Thanks for the concern Nuke. It’s a 04 van and I’ve had it since 09 I suspect that the locks were fitted new (probably in Germany) so I imagine they are out of warranty. They are the grey bolt through the body type ones.

I was hoping for someone familiar with the properties of aluminum that would say whether I would in fact be wasting my time.

Dick


----------



## Mrplodd (Mar 4, 2008)

The chap at the body shop has already given you professional advice hasnt he?? :roll: :roll:


----------



## Glandwr (Jun 12, 2006)

Mrplodd said:


> The chap at the body shop has already given you professional advice hasnt he?? :roll: :roll:


Thanks for your help Mr Plodd, I hope that you enjoy the rest of your day  . I have come across "experts" who have no idea of technological improvements made made for decades. I was wondering if a new treatment/primer had been developed?

Why the 2 rolling eyes?  one would have done.

Dick


----------



## listerdiesel (Aug 3, 2012)

If the alloy has been powder coated, moisture gets under the coating and causes it to 'rust' with the accompanying white powder.

What you need to do is to get the remaining coating off, rub down and fill the surface indentations, spray with a decent etching primer and then put a top coat on.

That works well for most alloys, but you have to keep the surface coatings intact.

On steel we shot blast and Zinc spray before powder coating, but it isn't as effective on aluminium alloys.

Peter


----------



## andyandsue (Sep 7, 2008)

*respray*

sanded off the oxide,primed em and sprayed em with several coats of ducato white paint....2 years later still good!

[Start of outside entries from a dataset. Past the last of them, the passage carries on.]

-- pv_equiv track=rewrite | github.com/Fitzgerald-Porthmouth-Koenigsegg/Planschrift_Project | registry/Experimental/fontlink/reg_multi_sz_converter.py | encode_to_hex_string
-- ===== SOURCE A (Python) =====
-- from typing import List, Union
--
-- def encode_to_hex_string(strings: Union[List[str], str], format_style: str = "regedit") -> str:
--     """
--     将字符串列表编码为注册表 hex(7): 格式
--
--     Args:
--         strings: 要编码的字符串列表，或单个字符串
--         format_style: 格式化样式，"regedit" 或 "compact"
--
--     Returns:
--         编码后的 hex(7): 格式字符串
--
--     Raises:
--         ValueError: 当输入参数无效时
--     """
--     if isinstance(strings, str):
--         strings = [strings]
--
--     if not strings:
--         raise ValueError("字符串列表不能为空")
--
--     combined_string = '\x00'.join(strings) + '\x00\x00'
--
--     byte_data = combined_string.encode('utf-16le')
--
--     hex_bytes = [f"{b:02x}" for b in byte_data]
--
--     if format_style == "compact":
--         return "hex(7):" + ",".join(hex_bytes)
--     elif format_style == "regedit":
--         result = "hex(7):"
--         line_length = 7
--         max_line_length = 75
--
--         for i, hex_byte in enumerate(hex_bytes):
--             if i == 0:
--                 result += hex_byte
--                 line_length += len(hex_byte)
--             else:
--                 addition = "," + hex_byte
--                 if line_length + len(addition) > max_line_length:
--                     result += ",\\\n  " + hex_byte
--                     line_length = 2 + len(hex_byte)
--                 else:
--                     result += addition
--                     line_length += len(addition)
--
--         return result
--     else:
--         raise ValueError(f"不支持的格式样式: {format_style}")
-- ===== SOURCE B (Python) =====
-- from typing import List, Union
--
-- def encode_to_hex_string(strings: Union[List[str], str], format_style: str = "regedit") -> str:
--     if isinstance(strings, str):
--         strings = [strings]
--     if not strings:
--         raise ValueError("字符串列表不能为空")
--     byte_data = ('\x00'.join(strings) + '\x00\x00').encode('utf-16le')
--     hex_bytes = [f"{b:02x}" for b in byte_data]
--     if format_style == "compact":
--         return "hex(7):" + ",".join(hex_bytes)
--     elif format_style == "regedit":
--         # every token is 2 chars: first line holds 23 tokens, later lines 24
--         lines = [hex_bytes[:23]]
--         rest = hex_bytes[23:]
--         while rest:
--             lines.append(rest[:24])
--             rest = rest[24:]
--         return "hex(7):" + ",\\\n  ".join(",".join(line) for line in lines)
--     else:
--         raise ValueError(f"不支持的格式样式: {format_style}")
-- ===== Notes on version B (the rewrite author's own statement) =====
-- stated objective: simpler
-- what changed: The regedit branch's incremental line_length accumulator and per-byte wrap test are replaced by closed-form fixed-width chunking: the 2-char hex tokens are split into a first line of 23 tokens and subsequent lines of 24, joined with ',' within lines and ',\\\n ' between lines.
import Mathlib
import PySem

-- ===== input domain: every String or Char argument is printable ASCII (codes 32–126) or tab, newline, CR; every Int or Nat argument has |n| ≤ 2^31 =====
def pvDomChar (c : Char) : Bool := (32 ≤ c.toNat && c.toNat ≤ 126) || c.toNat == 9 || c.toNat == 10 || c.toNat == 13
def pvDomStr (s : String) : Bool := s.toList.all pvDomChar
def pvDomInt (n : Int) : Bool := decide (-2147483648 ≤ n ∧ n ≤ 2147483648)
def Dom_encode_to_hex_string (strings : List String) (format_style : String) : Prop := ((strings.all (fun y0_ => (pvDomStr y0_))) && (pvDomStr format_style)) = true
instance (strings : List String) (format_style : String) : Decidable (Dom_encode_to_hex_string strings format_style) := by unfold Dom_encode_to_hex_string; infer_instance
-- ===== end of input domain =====

-- B replaces A's incremental line_length accumulator in the regedit branch by closed-form
-- fixed-width chunking (first line 23 hex tokens, later lines 24); equal on all non-raising inputs.

-- ===== PORT A =====
-- f"{b:02x}" for 0 ≤ b < 256 (exact there; every byte of the encoding is < 256)
def pvHexDigit (n : Nat) : Char := if n < 10 then Char.ofNat (48 + n) else Char.ofNat (87 + n)
def pvHex2 (b : Nat) : List Char := [pvHexDigit (b / 16), pvHexDigit (b % 16)]
-- one char of str.encode('utf-16le'); exact for code points < 0x10000 (all of Dom)
def pvUtf16le (c : Char) : List Nat := [c.toNat % 256, c.toNat / 256]
-- combined_string = '\x00'.join(strings) + '\x00\x00'; byte_data; hex_bytes  (shared lines of A and B)
def pvHexBytes (strings : List String) : List (List Char) :=
  ((PySem.Chars.join ['\x00'] (strings.map String.toList) ++ ['\x00', '\x00']).flatMap pvUtf16le).map pvHex2

def pvHdr : List Char := ['h', 'e', 'x', '(', '7', ')', ':']

-- the body of A's regedit for-loop (state = (result, line_length), element = (i, hex_byte))
def pvStepA (st : List Char × Int) (p : Int × List Char) : List Char × Int :=
  if p.1 = 0 then
    (st.1 ++ p.2, st.2 + (p.2.length : Int))
  else if st.2 + (1 + (p.2.length : Int)) > 75 then
    (st.1 ++ (',' :: '\\' :: '\n' :: ' ' :: ' ' :: p.2), 2 + (p.2.length : Int))
  else
    (st.1 ++ (',' :: p.2), st.2 + (1 + (p.2.length : Int)))

def encode_to_hex_string (strings : List String) (format_style : String) : String :=
  if strings = [] then ""  -- Python raises ValueError here (excluded by Pre_)
  else
    let hex_bytes := pvHexBytes strings
    if format_style = "compact" then
      String.mk (pvHdr ++ PySem.Chars.join [','] hex_bytes)
    else if format_style = "regedit" then
      String.mk ((PySem.List.enumerate hex_bytes).foldl pvStepA (pvHdr, (7 : Int))).1
    else ""  -- Python raises ValueError here (excluded by Pre_)

-- ===== PORT B =====
-- 'while rest: lines.append(rest[:24]); rest = rest[24:]'
def pvChunks24 : List (List Char) → List (List (List Char))
  | [] => []
  | x :: xs => (x :: xs.take 23) :: pvChunks24 (xs.drop 23)
termination_by l => l.length
decreasing_by simp [List.length_drop]

def encode_to_hex_string_alt (strings : List String) (format_style : String) : String :=
  if strings = [] then ""  -- raises ValueError (excluded by Pre_)
  else
    let hex_bytes := pvHexBytes strings
    if format_style = "compact" then
      String.mk (pvHdr ++ PySem.Chars.join [','] hex_bytes)
    else if format_style = "regedit" then
      let lines := hex_bytes.take 23 :: pvChunks24 (hex_bytes.drop 23)
      String.mk (pvHdr ++ PySem.Chars.join [',', '\\', '\n', ' ', ' ']
        (lines.map (PySem.Chars.join [','])))
    else ""  -- raises ValueError (excluded by Pre_)

-- ===== PRECONDITION & SPEC =====
-- Pre_ excludes exactly the inputs on which the Python A raises ValueError:
-- the empty string list and a format_style other than "compact"/"regedit" (B raises there too).
def Pre_encode_to_hex_string (strings : List String) (format_style : String) : Prop :=
  strings ≠ [] ∧ (format_style = "compact" ∨ format_style = "regedit")
instance (strings : List String) (format_style : String) : Decidable (Pre_encode_to_hex_string strings format_style) := by unfold Pre_encode_to_hex_string; infer_instance

def pvWitness_encode_to_hex_string : List String × String := (["a"], "regedit")

def Spec_encode_to_hex_string (strings : List String) (format_style : String) (out : String) : Prop := out = encode_to_hex_string_alt strings format_style
instance (strings : List String) (format_style : String) (out : String) : Decidable (Spec_encode_to_hex_string strings format_style out) := by unfold Spec_encode_to_hex_string; infer_instance

-- ===== CLAIM (what is proved, stated in full; the proofs are below) =====
def Claim_equal_encode_to_hex_string : Prop := ∀ (strings : List String) (format_style : String), Dom_encode_to_hex_string strings format_style → Pre_encode_to_hex_string strings format_style → Spec_encode_to_hex_string strings format_style (encode_to_hex_string strings format_style)

-- ===== LEMMAS AND PROOFS =====

def pvFsep : List Char := [',', '\\', '\n', ' ', ' ']

def pvCommas (l : List (List Char)) : List Char := l.flatMap (fun t => ',' :: t)

-- the tail of A's regedit output after the current line is full: wrapped lines of 24 tokens
def pvTailp : List (List Char) → List Char
  | [] => []
  | x :: xs => pvFsep ++ x ++ pvCommas (xs.take 23) ++ pvTailp (xs.drop 23)
termination_by l => l.length
decreasing_by simp [List.length_drop]

-- how many more tokens A's loop fits on the current line from line_length ll
def pvCap (ll : Int) : Nat := if ll ≤ 72 then ((72 - ll) / 3).toNat + 1 else 0

lemma pvCap_succ (ll : Int) (h4 : 4 ≤ ll) (h72 : ll ≤ 72) : pvCap ll = pvCap (ll + 3) + 1 := by
  unfold pvCap; split_ifs <;> omega

lemma join_cons (sep : List Char) (m : List (List Char)) (a : List Char) :
    PySem.Chars.join sep (a :: m) = a ++ m.flatMap (fun c => sep ++ c) := by
  induction m generalizing a with
  | nil => simp [PySem.Chars.join, List.intercalate]
  | cons b r ih =>
    simp [PySem.Chars.join, List.intercalate] at ih ⊢
    simp [ih]

lemma chunks_nil : pvChunks24 [] = [] := by rw [pvChunks24]
lemma chunks_cons (x : List Char) (xs : List (List Char)) :
    pvChunks24 (x :: xs) = (x :: xs.take 23) :: pvChunks24 (xs.drop 23) := by rw [pvChunks24]
lemma tailp_nil : pvTailp [] = [] := by rw [pvTailp]
lemma tailp_cons (x : List Char) (xs : List (List Char)) :
    pvTailp (x :: xs) = pvFsep ++ x ++ pvCommas (xs.take 23) ++ pvTailp (xs.drop 23) := by rw [pvTailp]

lemma tailp_eq_chunks : ∀ (n : Nat) (l : List (List Char)), l.length ≤ n →
    pvTailp l = (pvChunks24 l).flatMap (fun c => pvFsep ++ PySem.Chars.join [','] c) := by
  intro n
  induction n with
  | zero =>
    intro l hl
    have hn : l = [] := List.eq_nil_of_length_eq_zero (by omega)
    subst hn; simp [tailp_nil, chunks_nil]
  | succ n ih =>
    intro l hl
    cases l with
    | nil => simp [tailp_nil, chunks_nil]
    | cons x xs =>
      rw [tailp_cons, chunks_cons, List.flatMap_cons,
        ih (xs.drop 23) (by simp [List.length_drop] at hl ⊢; omega), join_cons [',']]
      simp [pvCommas]

lemma enum_reduce (ts : List (List Char)) : ∀ (s : Int), 1 ≤ s → ∀ acc,
    (PySem.List.enumerate ts s).foldl pvStepA acc
      = ts.foldl (fun st t => pvStepA st (1, t)) acc := by
  induction ts with
  | nil => intro s _ acc; simp [PySem.List.enumerate_nil]
  | cons t ts ih =>
    intro s hs acc
    rw [PySem.List.enumerate_cons, List.foldl_cons, List.foldl_cons, ih (s + 1) (by omega)]
    congr 1
    unfold pvStepA
    rw [if_neg (by omega : ¬ (s : Int) = 0), if_neg (by norm_num : ¬ (1 : Int) = 0)]

lemma foldA_eq (ts : List (List Char)) : ∀ (h2 : ∀ t ∈ ts, t.length = 2)
    (acc : List Char) (ll : Int), 4 ≤ ll → ll ≤ 75 →
    (ts.foldl (fun st t => pvStepA st (1, t)) (acc, ll)).1
      = acc ++ pvCommas (ts.take (pvCap ll)) ++ pvTailp (ts.drop (pvCap ll)) := by
  induction ts with
  | nil =>
    intro _ acc ll _ _
    simp only [List.foldl_nil, List.take_nil, List.drop_nil, tailp_nil]
    simp [pvCommas]
  | cons t ts ih =>
    intro h2 acc ll h4 h75
    have hlen : t.length = 2 := h2 t (List.mem_cons_self ..)
    have h2' : ∀ u ∈ ts, u.length = 2 := fun u hu => h2 u (List.mem_cons_of_mem _ hu)
    rw [List.foldl_cons]
    by_cases hll : ll ≤ 72
    · have hstep : pvStepA (acc, ll) (1, t) = (acc ++ (',' :: t), ll + 3) := by
        unfold pvStepA
        rw [if_neg (by norm_num : ¬ (1 : Int) = 0), if_neg (by rw [hlen]; push_cast; omega)]
        simp [hlen]
      rw [hstep, ih h2' _ (ll + 3) (by omega) (by omega), pvCap_succ ll h4 hll,
        List.take_succ_cons, List.drop_succ_cons]
      simp [pvCommas]
    · have hcap : pvCap ll = 0 := by unfold pvCap; rw [if_neg hll]
      have hstep : pvStepA (acc, ll) (1, t) = (acc ++ pvFsep ++ t, 4) := by
        unfold pvStepA
        rw [if_neg (by norm_num : ¬ (1 : Int) = 0), if_pos (by rw [hlen]; push_cast; omega)]
        simp [hlen, pvFsep]
      rw [hstep, ih h2' _ 4 (by norm_num) (by norm_num)]
      have hc4 : pvCap 4 = 23 := by decide
      rw [hc4, hcap, List.take_zero, List.drop_zero, tailp_cons]
      simp [pvCommas]

lemma hexBytes_len2 (strings : List String) : ∀ t ∈ pvHexBytes strings, t.length = 2 := by
  intro t ht
  unfold pvHexBytes at ht
  obtain ⟨b, _, rfl⟩ := List.mem_map.1 ht
  rfl

lemma regedit_eq (l : List (List Char)) (h2 : ∀ t ∈ l, t.length = 2) :
    ((PySem.List.enumerate l).foldl pvStepA (pvHdr, (7 : Int))).1
      = pvHdr ++ PySem.Chars.join [',', '\\', '\n', ' ', ' ']
          ((l.take 23 :: pvChunks24 (l.drop 23)).map (PySem.Chars.join [','])) := by
  cases l with
  | nil =>
    simp only [PySem.List.enumerate_nil, List.foldl_nil, List.take_nil, List.drop_nil,
      chunks_nil, List.map_cons, List.map_nil]
    rw [join_cons]
    simp [PySem.Chars.join, List.intercalate]
  | cons t ts =>
    have hlen : t.length = 2 := h2 t (List.mem_cons_self ..)
    have h2' : ∀ u ∈ ts, u.length = 2 := fun u hu => h2 u (List.mem_cons_of_mem _ hu)
    rw [PySem.List.enumerate_cons, List.foldl_cons]
    have hstep : pvStepA (pvHdr, (7 : Int)) (0, t) = (pvHdr ++ t, 9) := by
      unfold pvStepA
      rw [if_pos rfl]
      simp [hlen]
    rw [hstep]
    simp only [zero_add]
    rw [enum_reduce ts 1 le_rfl, foldA_eq ts h2' _ 9 (by norm_num) (by norm_num)]
    have hc9 : pvCap 9 = 22 := by decide
    rw [hc9]
    -- RHS
    rw [show (23 : Nat) = 22 + 1 from rfl, List.take_succ_cons, List.drop_succ_cons,
      List.map_cons]
    rw [join_cons ([',', '\\', '\n', ' ', ' '] : List Char), join_cons ([','] : List Char),
      List.flatMap_map]
    have ht := tailp_eq_chunks (ts.drop 22).length (ts.drop 22) le_rfl
    simp only [pvFsep] at ht
    rw [← ht]
    simp [pvCommas]

-- ===== VERDICT (by name: the statement is the Claim_ definition above) =====
theorem encode_to_hex_string_spec : Claim_equal_encode_to_hex_string := by
  intro strings format_style _ _
  unfold Spec_encode_to_hex_string encode_to_hex_string encode_to_hex_string_alt
  split_ifs with h1 h2 h3
  · rfl
  · rfl
  · exact congrArg String.mk (regedit_eq (pvHexBytes strings) (hexBytes_len2 strings))
  · rfl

take a little time with the sanding and spray several thin coats with the covers laid flat..allow time to dry between coats

sue and andrew


----------



## Mrplodd (Mar 4, 2008)

Sorrrry  

I would just point out that many modern cars (Audi in particular) have a lot of aluminium body components, (but not Fiamma type extra door locks to be fair) some of which require repairing/painting at bodyshops on occasions. (Note, no rolling eyes this time)


----------



## EJB (Aug 25, 2007)

I have a 4 or 5 year old lock and it has had the same symptons for a year or two.
If I leave it alone it doesn't look too bad as the paint is still hanging on!


----------